And they brought pillows.
But the night ended.
Pillows stayed at the Manhattan Club.
And the mob was there.
The Antifa were arrested.
The Antifa were sent away.
They circled the block, ambushed Proud Boys.
Proud Boys happily beat them up.
And they just got found guilty a year later now, almost for too happily beating them up, for defending themselves with too much enthusiasm.
And they're facing nine years in prison.
The three Antifa, it was three of 10, by the way, the three Antifa who were arrested for beating mercilessly a journalist and taking his equipment got away scot-free.
Probation, no criminal record, no media attention, nothing.
The guys who defended themselves, nine years in prison.
And anyway, since that day, there was this huge onslaught that de Blasio, the attorney general, the governor, Cuomo, they all said, hate is not welcome here.
The narrative became, I started a hate group that roams the streets and just beats up Muslims and gays and trannies.
They postered my kids' school.
They vandalized my car.
They left notes in my door.
They've planned a vigil in front of my house that I managed to sabotage.
I mean, I was banned from bars.
I could tell you a million stories about the past year.
And I noticed the common thread was, oh, I was banned from PayPal, Instagram.
My face, my actual face is banned from Instagram.
Post a picture of a picture of myself that I use a lot with a fake mug shot.
Post that picture on Instagram, it'll be taken down.
Or if you say on Facebook, I don't know, Proud Boys, they don't seem that racist to me.
Aren't there a lot of black guys in the club?
That will get taken down.
So what was the rationale or excuse or rule that was cited by these social media companies for deplatforming you?
Literally nothing.
It's the Twitter thing said, your account has been permanently suspended because, colon, and a blank space.
And I looked at my past 20 tweets.
I think I made a YouTube video about my past 20 tweets.
Call Out Nazis? 00:08:18
Totally benign.
Like fart jokes and stuff.
But sorry, to finish my previous point, I looked for a common thread and they all had this cited by the SPLC as a hate group.
The SPLC seemed to be the common bond, and that was like the Canadian Human Rights Commission.
So we raise a quarter of a million dollars, 7,000 people.
I think the 7,000 people is much more consequential than the quarter of a million.
So this is a crowdfund.
Crowdfund.
And it shows that 7,000 people have had enough of this hate group that randomly chooses their opponents and says, you're a hate group.
Hey, Family Research Council, you're a hate group.
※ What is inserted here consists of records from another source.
theorem pv_wf_marker (rest : List Char) (h : wfGo ('(' :: rest) = true) :
    ∃ d1 d2 tail len times,
      rest = d1 ++ 'x' :: d2 ++ ')' :: tail ∧
      (∀ c ∈ d1, c.isDigit) ∧ (∀ c ∈ d2, c.isDigit) ∧
      PySem.Int.ofChars? d1 = some len ∧ PySem.Int.ofChars? d2 = some times ∧
      0 ≤ len ∧ len.toNat ≤ tail.length ∧
      wfGo (tail.take len.toNat) = true ∧ wfGo (tail.drop len.toNat) = true := by
  rw [wfGo.eq_def] at h
  simp only [reduceIte] at h
  split at h <;> try exact absurd h Bool.false_ne_true
  rename_i r2 heq1
  split at h <;> try exact absurd h Bool.false_ne_true
  rename_i tl heq2
  split at h <;> try exact absurd h Bool.false_ne_true
  rename_i lenv tmv heqL heqT
  simp only [Bool.and_eq_true, decide_eq_true_eq] at h
  refine ⟨rest.takeWhile Char.isDigit, r2.takeWhile Char.isDigit, tl, lenv, tmv,
    ?_, ?_, ?_, heqL, heqT, h.1.1.1, h.1.1.2, h.1.2, h.2⟩
  · have hr2 : r2 = (r2.takeWhile Char.isDigit) ++ ')' :: tl := by
      conv_lhs => rw [pv_takeWhile_split Char.isDigit r2, heq2]
    conv_lhs => rw [pv_takeWhile_split Char.isDigit rest, heq1, hr2]
    simp
  · intro c hc; exact List.mem_takeWhile_imp hc
  · intro c hc; exact List.mem_takeWhile_imp hc

-- region decomposition for A's loop: scanning a well-formed region adds its own A-value
theorem pv_la2 : ∀ (n : Nat) (t : List Char), t.length ≤ n → wfGo t = true →
    ∀ (s : List Char) (i : Nat) (acc : Int) (r : List Char), s.drop i = t ++ r →
      aGo s i acc = aGo s (i + t.length) (acc + aGo t 0 0) := by
  intro n
  induction n with
  | zero =>
    intro t ht _ s i acc r _
    have h0 : t = [] := List.length_eq_zero_iff.mp (by omega)
    subst h0
    simp [pv_aGo_nil]
  | succ m ih =>
    intro t ht hwf s i acc r hd
    cases t with
    | nil => simp [pv_aGo_nil]
    | cons c rest =>
      by_cases hc : c = '('
      · subst hc
        obtain ⟨d1, d2, tail, len, times, hrest, h1, h2, hL, hT, h0, hlen, hwt, hwd⟩ :=
          pv_wf_marker rest hwf
        subst hrest
        have hd' : s.drop i = '(' :: (d1 ++ 'x' :: d2 ++ ')' :: (tail ++ r)) := by
          rw [hd]; simp
        rw [pv_aGo_step s i d1 d2 tail r len times acc hd' h1 h2 hL hT h0 hlen]
        have hlen_d : (tail.drop len.toNat).length ≤ m := by simp at ht ⊢; omega
        have hdrop : s.drop (i + d1.length + d2.length + 3 + len.toNat)
            = tail.drop len.toNat ++ r := by
          rw [show i + d1.length + d2.length + 3 + len.toNat
              = i + (d1.length + d2.length + 3) + len.toNat from by ring]
          exact pv_drop_region s i d1 d2 tail r len.toNat hd' hlen
        rw [ih (tail.drop len.toNat) hlen_d hwd s _ _ r hdrop]
        have hval : aGo ('(' :: (d1 ++ 'x' :: d2 ++ ')' :: tail)) 0 0
            = aGo (tail.take len.toNat) 0 0 * times + aGo (tail.drop len.toNat) 0 0 := by
          have hd0 : (('(' :: (d1 ++ 'x' :: d2 ++ ')' :: tail)) : List Char).drop 0
              = '(' :: (d1 ++ 'x' :: d2 ++ ')' :: (tail ++ [])) := by simp
          rw [pv_aGo_step _ 0 d1 d2 tail [] len times 0 hd0 h1 h2 hL hT h0 hlen]
          have hdrop0 : (('(' :: (d1 ++ 'x' :: d2 ++ ')' :: tail)) : List Char).drop
              (0 + d1.length + d2.length + 3 + len.toNat) = tail.drop len.toNat ++ [] := by
            rw [show 0 + d1.length + d2.length + 3 + len.toNat
                = 0 + (d1.length + d2.length + 3) + len.toNat from by ring]
            exact pv_drop_region _ 0 d1 d2 tail [] len.toNat hd0 hlen
          rw [ih (tail.drop len.toNat) hlen_d hwd _ _ _ [] hdrop0]
          rw [pv_aGo_term _ _ _ (by simp; omega)]
          ring
        rw [hval]
        congr 1
        · simp; omega
        · ring
      · have hne : s.drop i = c :: (rest ++ r) := by rw [hd]; simp
        have hi : i < s.length := by
          by_contra hx
          rw [List.drop_eq_nil_of_le (by omega)] at hne
          simp at hne
        have hgi : s[i] = c := pv_getElem_drop' s i hi _ _ hne
        have hwr : wfGo rest = true := by rw [← pv_wf_lit c rest hc]; exact hwf
        rw [pv_aGo_lit s i acc hi (by rw [hgi]; exact hc)]
        rw [ih rest (by simp at ht; omega) hwr s (i + 1) (acc + 1) r
          (by rw [← pv_drop_add s i 1, hne]; simp)]
        have hvl : aGo (c :: rest) 0 0 = 1 + aGo rest 0 0 := by
          rw [pv_aGo_lit (c :: rest) 0 0 (by simp) (by simpa using hc)]
          simp only [Nat.zero_add, zero_add]
          rw [ih rest (by simp at ht; omega) hwr (c :: rest) 1 1 [] (by simp)]
          rw [pv_aGo_term _ _ _ (by simp)]
        rw [hvl]
        congr 1
        · simp; omega
        · ring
Which essentially means, hey, psychos, go shoot up that place.
And they did.
Did you know that guy who shot up the Family Research Council, who, by the way, was tackled by a black security guard who was shot?
You know, he had a backpack full of Chick-fil-A sandwiches.
He had 15 Chick-fil-A sandwiches he was going to smear in the face of the dead bodies that he killed.
That is a psycho.
And he wants to sue the SPLC.
Because he's like, I'm mentally ill.
I'm a nut.
And you convinced me that these guys were a hate group.
It's true.
I mean, you know, there's that thought experiment that it's an ethics question.
Would you kill baby Hitler if he could go back in time?
What if the time machine breaks?
You're like, trust me, he was going to become a mass murderer.
No, but whatever, dude.
I mean, a lot of people say yes, a lot of people say no.
But here's the thing.
The assumption is killing Hitler will save lives.
Do you kill a baby Hitler who is not yet a moral being?
That's the ethics test, but the premise is if you kill Hitler, you will save.
Correct.
So the premise is accepted.
The moral battle is, well, do you become a murderer for an innocent baby?
But my point is, everyone agrees in that thought experiment that you will save lives.
That's the reason it's a test.
If you tell 300 million plus Americans that someone is a Nazi, maybe 250 million will say, oh, that's hyperbole.
And maybe 20 million will say, it's hyperbole, but I'm going to use it because I believe in this ultra-partisan style of rhetorical combat.
But maybe one in a thousand people will believe you and say, correct.
That's an actual Nazi, and a Nazi is one thing, but a Hitler in the making.
I'll go further with this, Ezra.
They're aware of that.
They want us dead.
They are aware that this hyperbole puts our life in danger.
They know we're not Nazis, but they say it because they want us dead.
They're childless.
They don't have kids.
They don't value life.
It's all a big video game to them.
And they're sitting there trying to kill Ezra, trying to kill Gavin.
You know the Dayton, Ohio guy?
He's an Antifa supporter, Antifa member, who killed 10 people in Dayton, many of them black, by the way.
He called Faith Goldie a Nazi.
He retweeted a tweet that said Faith Goldie was a Nazi.
So here is someone who we now know is a murderer.
He wants to murder people and he thought Faith was a Nazi.
Whoever called Faith a Nazi put her life in danger.
And actually led to the deaths, probably, of those people he killed.
Propaganda kills people.
And the thing is, calling you a Nazi or Faith a Nazi is one thing.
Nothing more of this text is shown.